Is Alzheimer’s Disease Hereditary?
If one of your parents or grandparents developed Alzehimer’s in their later years, you might be wondering about your risk for developing the disease. Although a family history of Alzheimer’s is not needed for someone to eventually suffer from this disease, research has shown that those with a parent or sibling who had Alzheimer’s are more likely to develop it themselves. Other factors, including environmental influences, age, and overall health also play a role in determining your Alzheimer’s risk.
The Link Between Alzheimer’s and Genetics
One of the top risk factors for Alzheimer’s is family history. A person with a first degree family relation (parent or sibling) who developed Alzheimer’s is more likely to develop Alzheimer’s themselves than a person with no family history of the disease.
Hereditary Alzheimer’s genes can be found in each of the two categories of genes that influence whether a person will develop a disease: risk genes and deterministic genes. Researchers have discovered the risk gene APOE-e4 is the one the the biggest impact on eventual disease development. Approximately 40-65% of those diagnosed with Alzheimer’s have this gene. It’s important to note that risk genes do not guarantee you will develop a disease, but they do increase the likelihood.
On the other hand, deterministic genes do directly cause a disease. If you inherit the gene, you will develop the disorder associated with it.
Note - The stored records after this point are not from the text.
-- pv_equiv track=rewrite | github.com/Roushelfy/WhoDesigned | myutils.py | divide_suit
-- ===== SOURCE A (Python) =====
-- def divide_suit(tgt):
--     #把某种花色分为单牌和对子
--     singles = []
--     pairs = []
--     for card in tgt:
--         #如果有两张
--         if tgt.count(card) == 2 and card not in pairs:
--             pairs.append(card)
--         if card not in singles:
--             singles.append(card)
--     return singles, pairs
-- ===== SOURCE B (Python) =====
-- def divide_suit(tgt):
--     # Sort a copy; a value is a pair exactly when its run in the sorted copy has length 2.
--     srt = sorted(tgt)
--     doubles = set()
--     i = 0
--     n = len(srt)
--     while i < n:
--         j = i + 1
--         while j < n and srt[j] == srt[i]:
--             j += 1
--         if j - i == 2:
--             doubles.add(srt[i])
--         i = j
--     singles = []
--     seen = set()
--     for card in tgt:
--         if card not in seen:
--             seen.add(card)
--             singles.append(card)
--     pairs = [c for c in singles if c in doubles]
--     return singles, pairs
-- ===== Notes on version B (the rewrite author's own statement) =====
-- stated objective: faster
-- what changed: A rescans the whole list with tgt.count and membership tests inside its loop (quadratic); B sorts a copy and extracts pair cards as the values whose maximal run in the sorted copy has length exactly 2, then emits singles by a seen-set dedup pass and pairs by filtering singles against that run-length set.
import Mathlib
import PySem

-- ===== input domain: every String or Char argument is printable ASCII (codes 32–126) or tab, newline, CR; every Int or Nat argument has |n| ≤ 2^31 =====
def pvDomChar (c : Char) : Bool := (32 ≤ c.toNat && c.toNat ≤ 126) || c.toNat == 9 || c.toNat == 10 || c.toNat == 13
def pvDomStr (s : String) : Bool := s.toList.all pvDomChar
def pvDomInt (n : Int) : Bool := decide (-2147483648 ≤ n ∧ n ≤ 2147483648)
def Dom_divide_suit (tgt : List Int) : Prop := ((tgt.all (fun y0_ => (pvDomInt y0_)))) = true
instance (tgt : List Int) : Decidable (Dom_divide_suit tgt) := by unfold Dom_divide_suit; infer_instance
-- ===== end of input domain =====

-- B replaces A's per-element whole-list rescans with a sort of a copy followed by a run-length
-- scan of the sorted copy (a run of length exactly 2 names a pair) — objective: faster.

-- ===== PORT A =====
def divide_suit (tgt : List Int) : List Int × List Int :=
  let r := tgt.foldl (fun (st : List Int × List Int) card =>
    let pairs := if PySem.List.count tgt card == 2 && !st.2.contains card
                 then st.2 ++ [card] else st.2
    let singles := if !st.1.contains card then st.1 ++ [card] else st.1
    (singles, pairs)) ([], [])
  r

-- ===== PORT B =====
-- the outer while loop of Source B: for each maximal run of equal values in srt, emit the
-- run's value when the run has length exactly 2 (j - i == 2), then jump to the run's end
def runDoubles : List Int → List Int
  | [] => []
  | c :: rest =>
    (if (rest.takeWhile (fun x => x == c)).length + 1 = 2 then [c] else [])
      ++ runDoubles (rest.dropWhile (fun x => x == c))
termination_by l => l.length
decreasing_by
  simp only [List.length_cons]
  exact Nat.lt_succ_of_le (List.length_dropWhile_le _ _)

def divide_suit_alt (tgt : List Int) : List Int × List Int :=
  let srt := PySem.List.sorted tgt (fun x => x) false
  let doubles := runDoubles srt
  let st := tgt.foldl (fun (st : List Int × PySem.Set Int) card =>
      if PySem.Set.contains st.2 card then st
      else (st.1 ++ [card], PySem.Set.add st.2 card)) ([], PySem.Set.empty)
  let singles := st.1
  let pairs := singles.filter (fun c => doubles.contains c)
  (singles, pairs)

-- ===== PRECONDITION & SPEC =====
def Spec_divide_suit (tgt : List Int) (out : List Int × List Int) : Prop := out = divide_suit_alt tgt
instance (tgt : List Int) (out : List Int × List Int) : Decidable (Spec_divide_suit tgt out) := by unfold Spec_divide_suit; infer_instance

-- ===== CLAIM (what is proved, stated in full; the proofs are below) =====
def Claim_equal_divide_suit : Prop := ∀ (tgt : List Int), Dom_divide_suit tgt → Spec_divide_suit tgt (divide_suit tgt)

-- ===== LEMMAS AND PROOFS =====

-- A's loop invariant: with the pairs component kept as the filter of the singles component,
-- one step of A's fold is one PySem.Set.add step on the singles side.
theorem divide_suit_loop_inv (tgt : List Int) (l : List Int) : ∀ (s : List Int),
    l.foldl (fun (st : List Int × List Int) card =>
      ((if (!st.1.contains card) = true then st.1 ++ [card] else st.1),
       (if (PySem.List.count tgt card == 2 && !st.2.contains card) = true
        then st.2 ++ [card] else st.2)))
      (s, s.filter (fun c => PySem.List.count tgt c == 2))
    = (l.foldl PySem.Set.add s,
       (l.foldl PySem.Set.add s).filter (fun c => PySem.List.count tgt c == 2)) := by
  induction l with
  | nil => intro s; simp
  | cons c l ih =>
    intro s
    have hc : (s.filter (fun x => PySem.List.count tgt x == 2)).contains c
        = (s.contains c && (PySem.List.count tgt c == 2)) := by
      by_cases h : c ∈ s <;> by_cases h2 : List.count c tgt = 2 <;>
        simp [List.mem_filter, PySem.List.count, h, h2]
    have hstep : ((if (!s.contains c) = true then s ++ [c] else s),
        (if (PySem.List.count tgt c == 2 && !(s.filter (fun x => PySem.List.count tgt x == 2)).contains c) = true
         then s.filter (fun x => PySem.List.count tgt x == 2) ++ [c]
         else s.filter (fun x => PySem.List.count tgt x == 2)))
        = (PySem.Set.add s c,
           (PySem.Set.add s c).filter (fun x => PySem.List.count tgt x == 2)) := by
      rw [hc, Prod.mk.injEq]
      refine ⟨?_, ?_⟩
      · by_cases h : c ∈ s <;> simp [PySem.Set.add, h]
      · by_cases h : c ∈ s <;> by_cases h2 : List.count c tgt = 2 <;>
          simp [PySem.Set.add, PySem.List.count, h, h2, List.filter_append]
    simp only [List.foldl_cons]
    rw [hstep]
    exact ih (PySem.Set.add s c)

-- B's dedup loop: seen and singles hold the same elements, so the paired fold is the Set.add fold twice
theorem alt_dedup_inv (l : List Int) : ∀ (s : List Int),
    l.foldl (fun (st : List Int × PySem.Set Int) card =>
      if PySem.Set.contains st.2 card then st
      else (st.1 ++ [card], PySem.Set.add st.2 card)) (s, s)
    = (l.foldl PySem.Set.add s, l.foldl PySem.Set.add s) := by
  induction l with
  | nil => intro s; rfl
  | cons c l ih =>
    intro s
    simp only [List.foldl_cons]
    by_cases h : c ∈ s
    · have h1 : PySem.Set.contains s c = true := by simp [PySem.Set.contains, h]
      have h2 : PySem.Set.add s c = s := by simp [PySem.Set.add, PySem.Set.contains, h]
      rw [if_pos h1, h2, ih s]
    · have h1 : ¬ PySem.Set.contains s c = true := by simp [PySem.Set.contains, h]
      have h2 : PySem.Set.add s c = s ++ [c] := by simp [PySem.Set.add, PySem.Set.contains, h]
      rw [if_neg h1, h2, ih (s ++ [c])]

theorem runDoubles_subset (l : List Int) : ∀ x ∈ runDoubles l, x ∈ l := by
  induction l using runDoubles.induct with
  | case1 => intro x hx; simp [runDoubles] at hx
  | case2 c rest ih =>
    intro x hx
    rw [runDoubles] at hx
    rcases List.mem_append.1 hx with h | h
    · split at h <;> simp_all
    · exact List.mem_cons_of_mem _ ((rest.dropWhile_sublist (fun x => x == c)).mem (ih x h))

-- run-length characterisation: in a (≤)-sorted list, membership in runDoubles is count = 2
theorem mem_runDoubles_iff_count (l : List Int) (hs : l.Pairwise (· ≤ ·)) (x : Int) :
    x ∈ runDoubles l ↔ List.count x l = 2 := by
  induction l using runDoubles.induct with
  | case1 => simp [runDoubles]
  | case2 c rest ih =>
    have hrest : rest = rest.takeWhile (fun x => x == c) ++ rest.dropWhile (fun x => x == c) :=
      (List.takeWhile_append_dropWhile).symm
    have htake : ∀ y ∈ rest.takeWhile (fun x => x == c), y = c := by
      intro y hy
      have := List.mem_takeWhile_imp hy
      simpa using this
    have hcle : ∀ y ∈ rest, c ≤ y := (List.pairwise_cons.1 hs).1
    have hdrop_sorted : (rest.dropWhile (fun x => x == c)).Pairwise (· ≤ ·) :=
      ((List.pairwise_cons.1 hs).2).sublist (List.dropWhile_sublist _)
    have hdrop_ne : ∀ y ∈ rest.dropWhile (fun x => x == c), c < y := by
      intro y hy
      cases hd : rest.dropWhile (fun x => x == c) with
      | nil => rw [hd] at hy; exact absurd hy (List.not_mem_nil)
      | cons a t =>
        have ha : ((a : Int) == c) = false := by
          have h0 := List.head?_dropWhile_not (fun x => x == c) rest
          rw [hd] at h0
          simpa using h0
        have hane : a ≠ c := by simpa using ha
        have hac : c < a :=
          lt_of_le_of_ne (hcle a ((List.dropWhile_sublist _).mem (by rw [hd]; exact List.mem_cons_self))) (Ne.symm hane)
        rw [hd] at hy
        rcases List.mem_cons.1 hy with rfl | hy'
        · exact hac
        · have hat : List.Pairwise (· ≤ ·) (a :: t) := hd ▸ hdrop_sorted
          exact lt_of_lt_of_le hac ((List.pairwise_cons.1 hat).1 y hy')
    have hcnt_c : List.count c rest
        = (rest.takeWhile (fun x => x == c)).length := by
      conv_lhs => rw [hrest]
      rw [List.count_append]
      have h1 : List.count c (rest.takeWhile (fun x => x == c))
          = (rest.takeWhile (fun x => x == c)).length :=
        List.count_eq_length.2 (fun y hy => by simp [htake y hy])
      have h2 : List.count c (rest.dropWhile (fun x => x == c)) = 0 :=
        List.count_eq_zero.2 (fun h => lt_irrefl c (hdrop_ne c h))
      omega
    rw [runDoubles, List.mem_append]
    by_cases hx : x = c
    · subst hx
      have hnot : x ∉ runDoubles (rest.dropWhile (fun y => y == x)) := by
        intro h
        exact lt_irrefl x (hdrop_ne x (runDoubles_subset _ x h))
      constructor
      · rintro (h | h)
        · split at h
          · rename_i hlen
            simp [hcnt_c, hlen]
          · simp at h
        · exact absurd h hnot
      · intro h
        left
        have : (rest.takeWhile (fun y => y == x)).length + 1 = 2 := by
          simp [hcnt_c] at h
          omega
        simp [this]
    · have hcnt : List.count x (c :: rest)
          = List.count x (rest.dropWhile (fun y => y == c)) := by
        conv_lhs => rw [show c :: rest = c :: (rest.takeWhile (fun y => y == c) ++ rest.dropWhile (fun y => y == c)) from by rw [← hrest]]
        rw [List.count_cons, List.count_append]
        have h1 : List.count x (rest.takeWhile (fun y => y == c)) = 0 :=
          List.count_eq_zero.2 (fun h => hx (htake x h))
        simp [h1, Ne.symm hx]
      rw [hcnt]
      constructor
      · rintro (h | h)
        · exfalso
          split at h
          · simp at h
            exact hx h
          · simp at h
        · exact (ih hdrop_sorted).1 h
      · intro h
        right
        exact (ih hdrop_sorted).2 h

-- the two pair predicates agree pointwise
theorem doubles_contains_eq (tgt : List Int) (x : Int) :
    (runDoubles (PySem.List.sorted tgt (fun x => x) false)).contains x
      = (PySem.List.count tgt x == 2) := by
  have hperm : (PySem.List.sorted tgt (fun x => x) false).Perm tgt :=
    PySem.List.sorted_perm tgt (fun x => x) false
  have hcount : List.count x (PySem.List.sorted tgt (fun x => x) false) = List.count x tgt :=
    hperm.count_eq x
  have hmem := mem_runDoubles_iff_count _
    (by simpa using PySem.List.sorted_pairwise tgt (fun x => x)) x
  rw [hcount] at hmem
  by_cases h : List.count x tgt = 2
  · simp [hmem, h, PySem.List.count]
  · simp [hmem, h, PySem.List.count]

-- ===== VERDICT (by name: the statement is the Claim_ definition above) =====
theorem divide_suit_spec : Claim_equal_divide_suit := by
  intro tgt _
  unfold Spec_divide_suit
  simp only [divide_suit, divide_suit_alt]
  have hA := divide_suit_loop_inv tgt tgt []
  simp only [List.filter_nil] at hA
  rw [hA]
  have hB := alt_dedup_inv tgt []
  rw [show (PySem.Set.empty : PySem.Set Int) = ([] : List Int) from rfl]
  rw [hB]
  refine Prod.ext rfl ?_
  exact List.filter_congr (fun x _ => (doubles_contains_eq tgt x).symm)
While rare, deterministic genes for Alzheimer’s do exist. These genes represent 1% or less of all cases of Alzheimer’s, causing early-onset of the disease, usually in a person’s 40s or 50s.
Other Risk Factors for Alzheimer’s
Contrary to what many assume, genetics are not the only risk factor for Alzheimer’s. Researchers have found a number of things that increase the risk of developing not only Alzheimer’s, but other forms of dementia as well. These risk factors include:
- High blood pressure
- High blood sugar
- Being overweight or obese
- Excessive alcohol intake
- Lack of physical activity
- Social isolation
As with so many diseases, maintaining a healthy diet, regular physical activity, and having a strong social network are ways a doctor might advise you to lower your risk of developing Alzheimer’s.
DNA Testing for Alzheimer’s
If you’re concerned about any of your risk factors for Alzheimer’s, including family history, you should first speak with your doctor. They can advise you on how to minimize your risk, and might refer you to a genetic counselor for testing. It’s important to have expert guidance as you navigate the process of genetic testing for the genes that increase your chances of developing Alzheimer’s.
If you’ve already taken an at-home DNA test and found results that suggest a genetic risk for Alzheimer’s, bring those results to your doctor to discuss additional testing options and any needed next steps.